Although Aaron led the Sally League with a .362 batting average and 125 runs batted in (RBI), he also endured racism and discrimination exceeding anything he had experienced in Mobile. Spectators yelled obscenities, sent hate mail, and even threatened violence. Aaron, Garner, and Mantilla often stayed with an African-American family when they traveled and ate on the bus because of "white only" restaurant restrictions. Even when the team won, segregation kept them from attending victory parties. Aaron responded with a quiet stoicism. His 1954 rookie season as a right fielder with the Milwaukee Braves was a success. In 1957 Aaron batted .322 with forty-four home runs, was voted the Major League Most Valuable Player (MVP), and led the Braves to their only World Series title—a seven-game victory over the New York Yankees.

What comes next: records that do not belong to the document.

theorem pv_lfold_aux (arr : List Int) (K m i0 j0 : Nat) (D : Nat → List Int)
    (hi0 : i0 < m) (hj0 : j0 < i0)
    (hDj : D j0 = pvRowF arr K j0) (hDi : D i0 = pvMidRow arr K i0 j0) :
    ∀ l0 : Nat, l0 ≤ K - 1 →
    ((List.range l0).map (fun t : Nat => (1 : Int) + t)).foldl (pvA_lbody arr (i0 : Int) (j0 : Int))
        ((List.range m).map D)
      = (List.range m).map (fun t => if t = i0 then pvLRow arr K i0 j0 l0 else D t) := by
  intro l0
  induction l0 with
  | zero =>
    intro _
    simp only [List.range_zero, List.map_nil, List.foldl_nil]
    apply List.map_congr_left
    intro t _
    by_cases ht : t = i0
    · rw [if_pos ht, ht, pv_lrow_zero, ← hDi]
    · rw [if_neg ht]
  | succ l0 ih =>
    intro hl
    rw [List.range_succ, List.map_append, List.foldl_append, ih (by omega)]
    simp only [List.map_cons, List.map_nil, List.foldl_cons, List.foldl_nil]
    have hKl : l0 + 1 < K + 1 := by omega
    have hKl2 : l0 + 2 < K + 1 := by omega
    have hcast : (1 : Int) + (l0 : Int) = ((l0 + 1 : Nat) : Int) := by push_cast; ring
    unfold pvA_lbody
    rw [hcast]
    have hcast2 : ((l0 + 1 : Nat) : Int) + 1 = ((l0 + 2 : Nat) : Int) := by push_cast; ring
    rw [hcast2]
    simp only [Int.toNat_natCast]
    have hpv : ∀ i : Nat, PySem.List.pyGetD arr (i : Int) 0 = pvV arr i :=
      fun i => PySem.List.pyGetD_natCast arr i 0
    have hgetj : ((List.range m).map (fun t => if t = i0 then pvLRow arr K i0 j0 l0 else D t)).getD j0 []
        = pvRowF arr K j0 := by
      rw [PySem.List.getD_map_range _ m j0 [] (by omega), if_neg (by omega : ¬(j0 = i0)), hDj]
    have hgeti : ((List.range m).map (fun t => if t = i0 then pvLRow arr K i0 j0 l0 else D t)).getD i0 []
        = pvLRow arr K i0 j0 l0 := by
      rw [PySem.List.getD_map_range _ m i0 [] hi0, if_pos rfl]
    have hcellj : (pvRowF arr K j0).getD (l0 + 1) 0 = pvF arr l0 j0 := by
      unfold pvRowF
      rw [PySem.List.getD_map_range _ (K + 1) (l0 + 1) 0 (by omega)]
      simp
    have hcelli : (pvLRow arr K i0 j0 l0).getD (l0 + 2) 0 = pvPart arr i0 l0 j0 := by
      unfold pvLRow
      rw [PySem.List.getD_map_range _ (K + 1) (l0 + 2) 0 (by omega)]
      rw [if_neg (by omega : ¬(2 ≤ l0 + 2 ∧ l0 + 2 ≤ l0 + 1)),
          if_neg (by omega : ¬(l0 + 2 = 0)), if_neg (by omega : ¬(l0 + 2 = 1))]
      simp
    rw [hgetj, hgeti, hcellj, hcelli, hpv i0]
    by_cases hne : pvF arr l0 j0 ≠ -1
    · rw [if_pos hne, pv_set_mapRange m i0 _ _ hi0]
      apply List.map_congr_left
      intro t _
      by_cases hti : t = i0
      · rw [if_pos hti, if_pos hti, pv_lrow_succ arr K i0 j0 l0 (by omega), if_pos hne]
      · rw [if_neg hti, if_neg hti, if_neg hti]
    · rw [if_neg hne]
      apply List.map_congr_left
      intro t _
      by_cases hti : t = i0
      · rw [if_pos hti, if_pos hti, pv_lrow_succ arr K i0 j0 l0 (by omega), if_neg hne]
      · rw [if_neg hti, if_neg hti]


theorem pv_jfold_aux (arr : List Int) (k : Int) (K m i0 : Nat) (hkK : k.toNat = K) (hK : 1 ≤ K)
    (hi0 : i0 < m) (D : Nat → List Int)
    (hDlt : ∀ j, j < i0 → D j = pvRowF arr K j) (hDi : D i0 = pvInitRow arr K i0) :
    ∀ j0, j0 ≤ i0 →
    ((List.range j0).map (fun t : Nat => (t : Int))).foldl (pvA_jbody arr k (i0 : Int))
        ((List.range m).map D)
      = (List.range m).map (fun t => if t = i0 then pvMidRow arr K i0 j0 else D t) := by
  intro j0
  induction j0 with
  | zero =>
    intro _
    simp only [List.range_zero, List.map_nil, List.foldl_nil]
    apply List.map_congr_left
    intro t _
    by_cases ht : t = i0
    · rw [if_pos ht, ht, pv_midrow_zero, ← hDi]
    · rw [if_neg ht]
  | succ j0 ih =>
    intro hj
    rw [List.range_succ, List.map_append, List.foldl_append, ih (by omega)]
    simp only [List.map_cons, List.map_nil, List.foldl_cons, List.foldl_nil]
    have hpv : ∀ i : Nat, PySem.List.pyGetD arr (i : Int) 0 = pvV arr i :=
      fun i => PySem.List.pyGetD_natCast arr i 0
    unfold pvA_jbody
    rw [hpv j0, hpv i0]
    by_cases hcond : pvV arr j0 < pvV arr i0
    · rw [if_pos hcond]
      rw [PySem.List.pyRange_one 1 k, (show (k - 1).toNat = K - 1 by omega)]
      rw [pv_lfold_aux arr K m i0 j0 (fun t => if t = i0 then pvMidRow arr K i0 j0 else D t)
            hi0 (by omega)
            (by show (if j0 = i0 then pvMidRow arr K i0 j0 else D j0) = pvRowF arr K j0
                rw [if_neg (by omega : ¬(j0 = i0))]; exact hDlt j0 (by omega))
            (by show (if i0 = i0 then pvMidRow arr K i0 j0 else D i0) = pvMidRow arr K i0 j0
                rw [if_pos rfl]) (K - 1) (le_refl _)]
      apply List.map_congr_left
      intro t _
      by_cases ht : t = i0
      · rw [if_pos ht, if_pos ht, pv_lrow_full arr K i0 j0 hcond]
      · rw [if_neg ht, if_neg ht, if_neg ht]
    · rw [if_neg hcond]
      apply List.map_congr_left
      intro t _
      by_cases ht : t = i0
      · rw [if_pos ht, if_pos ht]
        unfold pvMidRow
        apply List.map_congr_left
        intro c _
        rcases c with _ | c
        · rfl
        · rcases c with _ | c
          · rfl
          · rw [if_neg (show ¬(c + 1 + 1 = 0) by omega), if_neg (show ¬(c + 1 + 1 = 1) by omega),
                if_neg (show ¬(c + 1 + 1 = 0) by omega), if_neg (show ¬(c + 1 + 1 = 1) by omega),
                pv_part_succ,
                if_neg (show ¬(pvV arr j0 < pvV arr i0 ∧ pvF arr (c + 1 + 1 - 2) j0 ≠ -1) from
                  fun hc2 => hcond hc2.1)]
      · rw [if_neg ht, if_neg ht]

theorem pv_ifold_aux (arr : List Int) (k : Int) (K m : Nat) (hkK : k.toNat = K) (hK : 1 ≤ K)
    (hm1 : 1 ≤ m) :
    ∀ b, b ≤ m - 1 →
    ((List.range b).map (fun t : Nat => (1 : Int) + t)).foldl (pvA_ibody arr k)
        ((List.range m).map (pvInitRow arr K))
      = (List.range m).map (fun t => if t ≤ b then pvRowF arr K t else pvInitRow arr K t) := by
  intro b
  induction b with
  | zero =>
    intro _
    simp only [List.range_zero, List.map_nil, List.foldl_nil]
    apply List.map_congr_left
    intro t _
    by_cases ht : t ≤ 0
    · rw [if_pos ht, (show t = 0 by omega), pv_rowF_zero]
    · rw [if_neg ht]
  | succ b ih =>
    intro hb
    rw [List.range_succ, List.map_append, List.foldl_append, ih (by omega)]
    simp only [List.map_cons, List.map_nil, List.foldl_cons, List.foldl_nil]
    unfold pvA_ibody
    rw [(show (1 : Int) + (b : Int) = ((b + 1 : Nat) : Int) by push_cast; ring)]
    rw [pv_pyRange_cast, Int.toNat_natCast]
    rw [pv_jfold_aux arr k K m (b + 1) hkK hK (by omega)
          (fun t => if t ≤ b then pvRowF arr K t else pvInitRow arr K t)
          (fun j hj => by
            show (if j ≤ b then pvRowF arr K j else pvInitRow arr K j) = pvRowF arr K j
            rw [if_pos (by omega : j ≤ b)])
          (by show (if b + 1 ≤ b then pvRowF arr K (b + 1) else pvInitRow arr K (b + 1))
                = pvInitRow arr K (b + 1)
              rw [if_neg (by omega : ¬(b + 1 ≤ b))]) (b + 1) (le_refl _)]
    apply List.map_congr_left
    intro t _
    by_cases ht : t = b + 1
    · rw [if_pos ht, ht, pv_midrow_full, if_pos (by omega : b + 1 ≤ b + 1)]
    · rw [if_neg ht]
      by_cases h2 : t ≤ b
      · rw [if_pos h2, if_pos (by omega : t ≤ b + 1)]
      · rw [if_neg h2, if_neg (by omega : ¬(t ≤ b + 1))]

theorem pv_init_fold (arr : List Int) (K m : Nat) (hK : 1 ≤ K) :
    ∀ b, b ≤ m →
    ((List.range b).map (fun t : Nat => (t : Int))).foldl
        (fun dp i => dp.set i.toNat ((dp.getD i.toNat []).set 1 (PySem.List.pyGetD arr i 0)))
        ((List.range m).map (fun _ => List.replicate (K + 1) (-1 : Int)))
      = (List.range m).map
          (fun t => if t < b then pvInitRow arr K t else List.replicate (K + 1) (-1 : Int)) := by
  intro b
  induction b with
  | zero =>
    intro _
    simp only [List.range_zero, List.map_nil, List.foldl_nil]
    apply List.map_congr_left
    intro t _
    rw [if_neg (by omega : ¬(t < 0))]
  | succ b ih =>
    intro hb
    rw [List.range_succ, List.map_append, List.foldl_append, ih (by omega)]
    simp only [List.map_cons, List.map_nil, List.foldl_cons, List.foldl_nil, Int.toNat_natCast]
    rw [PySem.List.getD_map_range _ m b [] (by omega), if_neg (by omega : ¬(b < b))]
    rw [PySem.List.pyGetD_natCast arr b 0]
    rw [pv_replicate_eq (K + 1) (-1 : Int), pv_set_mapRange (K + 1) 1 _ _ (by omega)]
    rw [pv_set_mapRange m b _ _ (by omega)]
    apply List.map_congr_left
    intro t _
    by_cases ht : t = b
    · rw [if_pos ht, (show t < b + 1 by omega) |> if_pos]
      rw [ht]
      unfold pvInitRow pvV
      apply List.map_congr_left
      intro c _
      by_cases hc : c = 1
      · rw [if_pos hc]
      · rw [if_neg hc]
    · rw [if_neg ht]
      by_cases h2 : t < b
      · rw [if_pos h2, if_pos (by omega : t < b + 1)]
      · rw [if_neg h2, if_neg (by omega : ¬(t < b + 1)), ← pv_replicate_eq]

As the 1960s approached, and the civil rights movement gained momentum, Aaron's success and confidence grew, and his patience with racism and discrimination lessened. Although playing baseball kept African-American players from being active participants in the civil rights movement, Aaron, along with fellow player Bill Bruton, supported sympathetic politicians. They even campaigned for John F. Kennedy in 1960. Aaron participated in civil rights causes throughout Atlanta and often involved teammates, but he did so without fanfare. Aaron and Bruton also sought to change things within their own sphere of influence. In 1961 Aaron, along with two teammates, pressured the Braves general manager, John McHale, to have all race signs removed in Brandenton Park, the training camp facility for the Braves near Sarasota, Florida. Jet magazine reported that the Milwaukee Braves were the first to "hit the Jim Crow ball head-on." The next issue Aaron addressed was hotel segregation. The problem was not with the Braves but with the Brandenton hotels. When Aaron pressed the issue, the Braves found a hotel just outside Brandenton that accepted the whole team. Aaron also started reading the works of James Baldwin and Martin Luther King, Jr.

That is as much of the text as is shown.